Performance metrics available:
- Goals scored per game
- Assists per game
- Minutes played
- Matches starting eleven
- Number of matches team captain
- Clean sheets (for goalkeepers) (!!We can leave goalkeepers out, since their value evaluation metrics do not correspond to those of other player positions)
- Age 
- Position (except goalkeeper since those have no goal and little to no assists)
- Foot
- Height

Required datasets:
- players.csv (to combine player-ids to actual names, birthcountry(?), age, position, foot, height, market value, highest market value)
- game_lineups.csv (to get whether the player was starting and if he was team captain (maybe redundant))
- appearances.csv (for each player appearance we get goals, assists, minutes_played)
- clubs.csv (to combine club-id to actual club names) (needed?)

# Deliverable 2

Import data

In [1]:
# Import packages
import pandas as pd, os, sys

# Load datasets
cwd = sys.path[0]
players = pd.read_csv(cwd+'/archive/players.csv')
lineups = pd.read_csv(cwd+'/archive/game_lineups.csv')
appearances = pd.read_csv(cwd+'/archive/appearances.csv')
clubs = pd.read_csv(cwd+'/archive/clubs.csv')
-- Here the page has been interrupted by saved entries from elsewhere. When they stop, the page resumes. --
-- pv_equiv track=rewrite | github.com/tyler1zhang/Advanture_of_Code | zengxin/logic.py | cal_all_combination_factors
-- ===== SOURCE A (Python) =====
-- from functools import reduce
-- import itertools
--
-- def cal_all_combination_factors(factor_list):
--     # from the prime factors, get all the factors
--     r = [i for i in factor_list]
--     for k in range(2, len(factor_list)+1):
--         combination = itertools.combinations(factor_list, k)
--         for i in combination:
--             b =  reduce(lambda x, y: x*y, i)
--             r.append(b)
--     return list(set(r))
-- ===== SOURCE B (Python) =====
-- def _picks(lst):
--     # (element, elements strictly after it) for each position, front to back
--     out = []
--     rest = lst
--     while rest:
--         x, rest = rest[0], rest[1:]
--         out.append((x, rest))
--     return out
--
-- def cal_all_combination_factors(factor_list):
--     # one multiplication per subset: grow a frontier of (product, usable suffix)
--     out = list(factor_list)
--     layer = _picks(factor_list)
--     for _ in range(1, len(factor_list)):
--         layer = [(p * f, rest2) for (p, rest) in layer for (f, rest2) in _picks(rest)]
--         out.extend(p for (p, _) in layer)
--     return list(set(out))
-- ===== Notes on version B (the rewrite author's own statement) =====
-- stated objective: alternative
-- what changed: Replaces the size-by-size itertools.combinations + reduce enumeration (O(k) multiplications per size-k subset) by a single frontier DP: a layer of (product, usable-suffix) pairs is expanded once per size, so each subset product costs one multiplication and no itertools/reduce is used.
import Mathlib
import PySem

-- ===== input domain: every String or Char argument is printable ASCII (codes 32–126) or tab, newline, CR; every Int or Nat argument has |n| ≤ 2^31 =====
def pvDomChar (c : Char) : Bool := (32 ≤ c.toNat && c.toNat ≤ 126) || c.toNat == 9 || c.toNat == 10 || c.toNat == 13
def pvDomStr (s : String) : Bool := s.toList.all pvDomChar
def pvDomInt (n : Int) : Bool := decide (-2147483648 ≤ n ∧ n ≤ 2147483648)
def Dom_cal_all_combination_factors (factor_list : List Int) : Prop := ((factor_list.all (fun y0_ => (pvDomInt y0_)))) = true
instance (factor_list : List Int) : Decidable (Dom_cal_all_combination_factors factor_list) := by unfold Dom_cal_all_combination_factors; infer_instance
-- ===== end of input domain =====

-- B replaces the combinations+reduce enumeration by a frontier DP (one multiplication per
-- subset); both Pythons feed the same value sequence into set(), so the return values agree.

-- ===== PORT A =====
-- reduce(lambda x, y: x*y, i): fold of * over the tail, starting from the head.
-- Python's reduce raises on an empty sequence; here every combination has size ≥ 2,
-- so the [] branch (0) is unreachable.
def pyReduceMul : List Int → Int
  | [] => 0
  | x :: xs => xs.foldl (· * ·) x

def cal_all_combination_factors (factor_list : List Int) : List Int :=
  let r := factor_list.map (fun i => i)
  let r := (PySem.List.pyRange 2 ((factor_list.length : Int) + 1) 1).foldl
    (fun r k =>
      (PySem.List.combinations factor_list k.toNat).foldl
        (fun r i => r ++ [pyReduceMul i]) r) r
  PySem.Set.ofList r

-- ===== PORT B =====
-- _picks(lst): (element, elements strictly after it) for each position, front to back
def pvPicks : List Int → List (Int × List Int)
  | [] => []
  | x :: rest => (x, rest) :: pvPicks rest

-- the layer comprehension of Source B
def pvExpand (layer : List (Int × List Int)) : List (Int × List Int) :=
  layer.flatMap (fun pr => (pvPicks pr.2).map (fun fr => (pr.1 * fr.1, fr.2)))

def cal_all_combination_factors_alt (factor_list : List Int) : List Int :=
  let st := (PySem.List.pyRange 1 (factor_list.length : Int) 1).foldl
    (fun (st : List Int × List (Int × List Int)) _ =>
      let layer := pvExpand st.2
      (st.1 ++ layer.map Prod.fst, layer))
    (factor_list.map (fun i => i), pvPicks factor_list)
  PySem.Set.ofList st.1

-- ===== PRECONDITION & SPEC =====
def Spec_cal_all_combination_factors (factor_list : List Int) (out : List Int) : Prop := out = cal_all_combination_factors_alt factor_list
instance (factor_list : List Int) (out : List Int) : Decidable (Spec_cal_all_combination_factors factor_list out) := by unfold Spec_cal_all_combination_factors; infer_instance

-- ===== CLAIM (what is proved, stated in full; the proofs are below) =====
def Claim_equal_cal_all_combination_factors : Prop := ∀ (factor_list : List Int), Dom_cal_all_combination_factors factor_list → Spec_cal_all_combination_factors factor_list (cal_all_combination_factors factor_list)

-- ===== LEMMAS AND PROOFS =====

-- each combination together with the suffix after its last chosen element, same order as combinations
def pvCWR : List Int → Nat → List (List Int × List Int)
  | xs, 0 => [([], xs)]
  | [], _ + 1 => []
  | x :: xs, k + 1 =>
      (pvCWR xs k).map (fun cs => (x :: cs.1, cs.2)) ++ pvCWR xs (k + 1)

theorem pvCWR_fst (xs : List Int) (k : Nat) :
    (pvCWR xs k).map Prod.fst = PySem.List.combinations xs k := by
  induction xs generalizing k with
  | nil =>
      cases k with
      | zero => simp [pvCWR, PySem.List.combinations_zero]
      | succ k => simp [pvCWR, PySem.List.combinations_nil_succ]
  | cons x xs ih =>
      cases k with
      | zero => simp [pvCWR, PySem.List.combinations_zero]
      | succ k =>
          simp [pvCWR, PySem.List.combinations_cons_succ, ← ih, Function.comp_def]

theorem pvCWR_len (xs : List Int) (k : Nat) :
    ∀ cs ∈ pvCWR xs k, cs.1.length = k := by
  induction xs generalizing k with
  | nil =>
      cases k with
      | zero => simp [pvCWR]
      | succ k => simp [pvCWR]
  | cons x xs ih =>
      cases k with
      | zero => simp [pvCWR]
      | succ k =>
          intro cs hcs
          simp only [pvCWR, List.mem_append, List.mem_map] at hcs
          rcases hcs with ⟨cs', h', rfl⟩ | h
          · simpa using ih k cs' h'
          · exact ih (k + 1) cs h

theorem pvCWR_one (xs : List Int) :
    pvCWR xs 1 = (pvPicks xs).map (fun fr => ([fr.1], fr.2)) := by
  induction xs with
  | nil => simp [pvCWR, pvPicks]
  | cons x xs ih => simp [pvCWR, pvPicks, ih]

theorem pvCWR_step (xs : List Int) (k : Nat) :
    pvCWR xs (k + 1) =
      (pvCWR xs k).flatMap
        (fun cs => (pvPicks cs.2).map (fun fr => (cs.1 ++ [fr.1], fr.2))) := by
  induction xs generalizing k with
  | nil =>
      cases k with
      | zero => simp [pvCWR, pvPicks]
      | succ k => simp [pvCWR]
  | cons x xs ih =>
      cases k with
      | zero =>
          simp [pvCWR, pvPicks, pvCWR_one]
      | succ k =>
          simp only [pvCWR, List.flatMap_append, List.flatMap_map]
          rw [ih k, ih (k + 1)]
          simp only [List.map_flatMap]
          rw [← ih k]
          simp [Function.comp_def]

theorem pyReduceMul_append (c : List Int) (f : Int) (hc : c ≠ []) :
    pyReduceMul (c ++ [f]) = pyReduceMul c * f := by
  cases c with
  | nil => exact absurd rfl hc
  | cons x xs => simp [pyReduceMul, List.foldl_append]

-- attaching products, the frontier step realises the size step
theorem pvCWR_expand (xs : List Int) (k : Nat) (hk : k ≠ 0) :
    (pvCWR xs (k + 1)).map (fun cs => (pyReduceMul cs.1, cs.2)) =
      pvExpand ((pvCWR xs k).map (fun cs => (pyReduceMul cs.1, cs.2))) := by
  rw [pvCWR_step, pvExpand, List.flatMap_map, List.map_flatMap]
  refine List.flatMap_congr (fun cs hcs => ?_)
  rw [List.map_map]
  refine List.map_congr_left (fun fr _ => ?_)
  have hne : cs.1 ≠ [] := by
    have := pvCWR_len xs k cs hcs
    intro h; rw [h] at this; simp at this; omega
  simp [pyReduceMul_append cs.1 fr.1 hne]

-- folding a state-only step m times
theorem pvFoldl_const {σ : Type} (g : σ → σ) (l : List Int) (init : σ) :
    l.foldl (fun st _ => g st) init = g^[l.length] init := by
  induction l generalizing init with
  | nil => rfl
  | cons x l ih => simp [List.foldl_cons, ih, Function.iterate_succ_apply]

-- the state of B's loop after m iterations
theorem pvIter_eq (xs : List Int) (m : Nat) :
    (fun st => (st.1 ++ (pvExpand st.2).map Prod.fst, pvExpand st.2))^[m]
        (xs, pvPicks xs) =
      (xs ++ (List.range m).flatMap
          (fun t => (PySem.List.combinations xs (t + 2)).map pyReduceMul),
        (pvCWR xs (m + 1)).map (fun cs => (pyReduceMul cs.1, cs.2))) := by
  induction m with
  | zero =>
      have hone : (pvCWR xs 1).map (fun cs => (pyReduceMul cs.1, cs.2)) = pvPicks xs := by
        rw [pvCWR_one, List.map_map]
        simp [Function.comp_def, pyReduceMul]
      simp [hone]
  | succ m ih =>
      rw [Function.iterate_succ_apply', ih]
      have hstep := pvCWR_expand xs (m + 1) (by omega)
      have hfst : ((pvCWR xs (m + 2)).map (fun cs => (pyReduceMul cs.1, cs.2))).map Prod.fst
          = (PySem.List.combinations xs (m + 2)).map pyReduceMul := by
        rw [List.map_map, ← pvCWR_fst xs (m + 2), List.map_map]
        rfl
      simp only [← hstep, hfst, List.range_succ, List.flatMap_append, List.flatMap_singleton,
        List.append_assoc]

-- both r-sequences coincide
theorem pvSeq_eq (xs : List Int) :
    (PySem.List.pyRange 2 ((xs.length : Int) + 1) 1).foldl
        (fun r k => (PySem.List.combinations xs k.toNat).foldl
          (fun r i => r ++ [pyReduceMul i]) r) (xs.map (fun i => i)) =
      ((PySem.List.pyRange 1 (xs.length : Int) 1).foldl
        (fun (st : List Int × List (Int × List Int)) _ =>
          let layer := pvExpand st.2
          (st.1 ++ layer.map Prod.fst, layer))
        (xs.map (fun i => i), pvPicks xs)).1 := by
  have hmap : xs.map (fun i => i) = xs := by simp
  rw [hmap]
  -- A's side: inner append-fold is a map, outer fold is a flatMap
  have hA : ∀ (l : List Int) (r0 : List Int),
      l.foldl (fun r k => (PySem.List.combinations xs k.toNat).foldl
        (fun r i => r ++ [pyReduceMul i]) r) r0
      = r0 ++ l.flatMap (fun k => (PySem.List.combinations xs k.toNat).map pyReduceMul) := by
    intro l r0
    have := PySem.List.foldl_append_eq_flatMap
      (g := fun k : Int => (PySem.List.combinations xs k.toNat).map pyReduceMul)
      (l := l) (acc := r0)
    rw [← this]
    have hfun : (fun (r : List Int) (k : Int) =>
        (PySem.List.combinations xs k.toNat).foldl (fun r i => r ++ [pyReduceMul i]) r)
        = fun (r : List Int) (k : Int) =>
            r ++ (PySem.List.combinations xs k.toNat).map pyReduceMul := by
      funext r k
      exact PySem.List.foldl_append_singleton_eq_map pyReduceMul _ r
    rw [hfun]
  rw [hA]
  -- B's side: a state-only iteration
  rw [pvFoldl_const (g := fun st : List Int × List (Int × List Int) =>
        (st.1 ++ (pvExpand st.2).map Prod.fst, pvExpand st.2)), pvIter_eq]
  rw [PySem.List.length_pyRange_one, PySem.List.pyRange_one]
  have hlen : (((xs.length : Int) + 1) - 2).toNat = xs.length - 1 := by omega
  have hlen2 : ((xs.length : Int) - 1).toNat = xs.length - 1 := by omega
  rw [hlen, hlen2, List.flatMap_map]
  congr 1
  refine List.flatMap_congr (fun t ht => ?_)
  have : ((2 : Int) + (t : Int)).toNat = t + 2 := by omega
  rw [this]

-- ===== VERDICT (by name: the statement is the Claim_ definition above) =====
theorem cal_all_combination_factors_spec : Claim_equal_cal_all_combination_factors := by
  intro factor_list _
  unfold Spec_cal_all_combination_factors
  unfold cal_all_combination_factors cal_all_combination_factors_alt
  simp only []
  rw [pvSeq_eq]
We can combine "lineups" with "appearances", since those are match-based, and we will add the number-of-appearances-column to the "players" dataset.

First we clean and preprocess the separate datasets by doing the following:

- Look for contradictions in the datasets "lineups" and "appearances"

- We join datasets on `game_id` and `player_id`

In [None]:
# First, we inspect the dataframe

print(appearances.isna().sum())
print(lineups.isna().sum())

print(lineups.shape, appearances.shape) #(2191911, 10) (1578761, 13)
game_stats_na = lineups.merge(appearances, how='inner', on=['player_id', 'game_id'])
print(game_stats_na.info())

game_stats_na['player_name_y'] = game_stats_na['player_name_y'].fillna(game_stats_na['player_name_x'])
game_stats = game_stats_na
print(game_stats.info())

# Since `date` and `player_name` should also be the same for both datasets we can look for contradictions now we have resolved all null values

contradicting_dates_count = (game_stats['date_x'] != game_stats['date_y']).sum()

print(f"Number of rows with non-matching dates: {contradicting_dates_count}")

contradicting_names_count = (game_stats['player_name_x'] != game_stats['player_name_y']).sum()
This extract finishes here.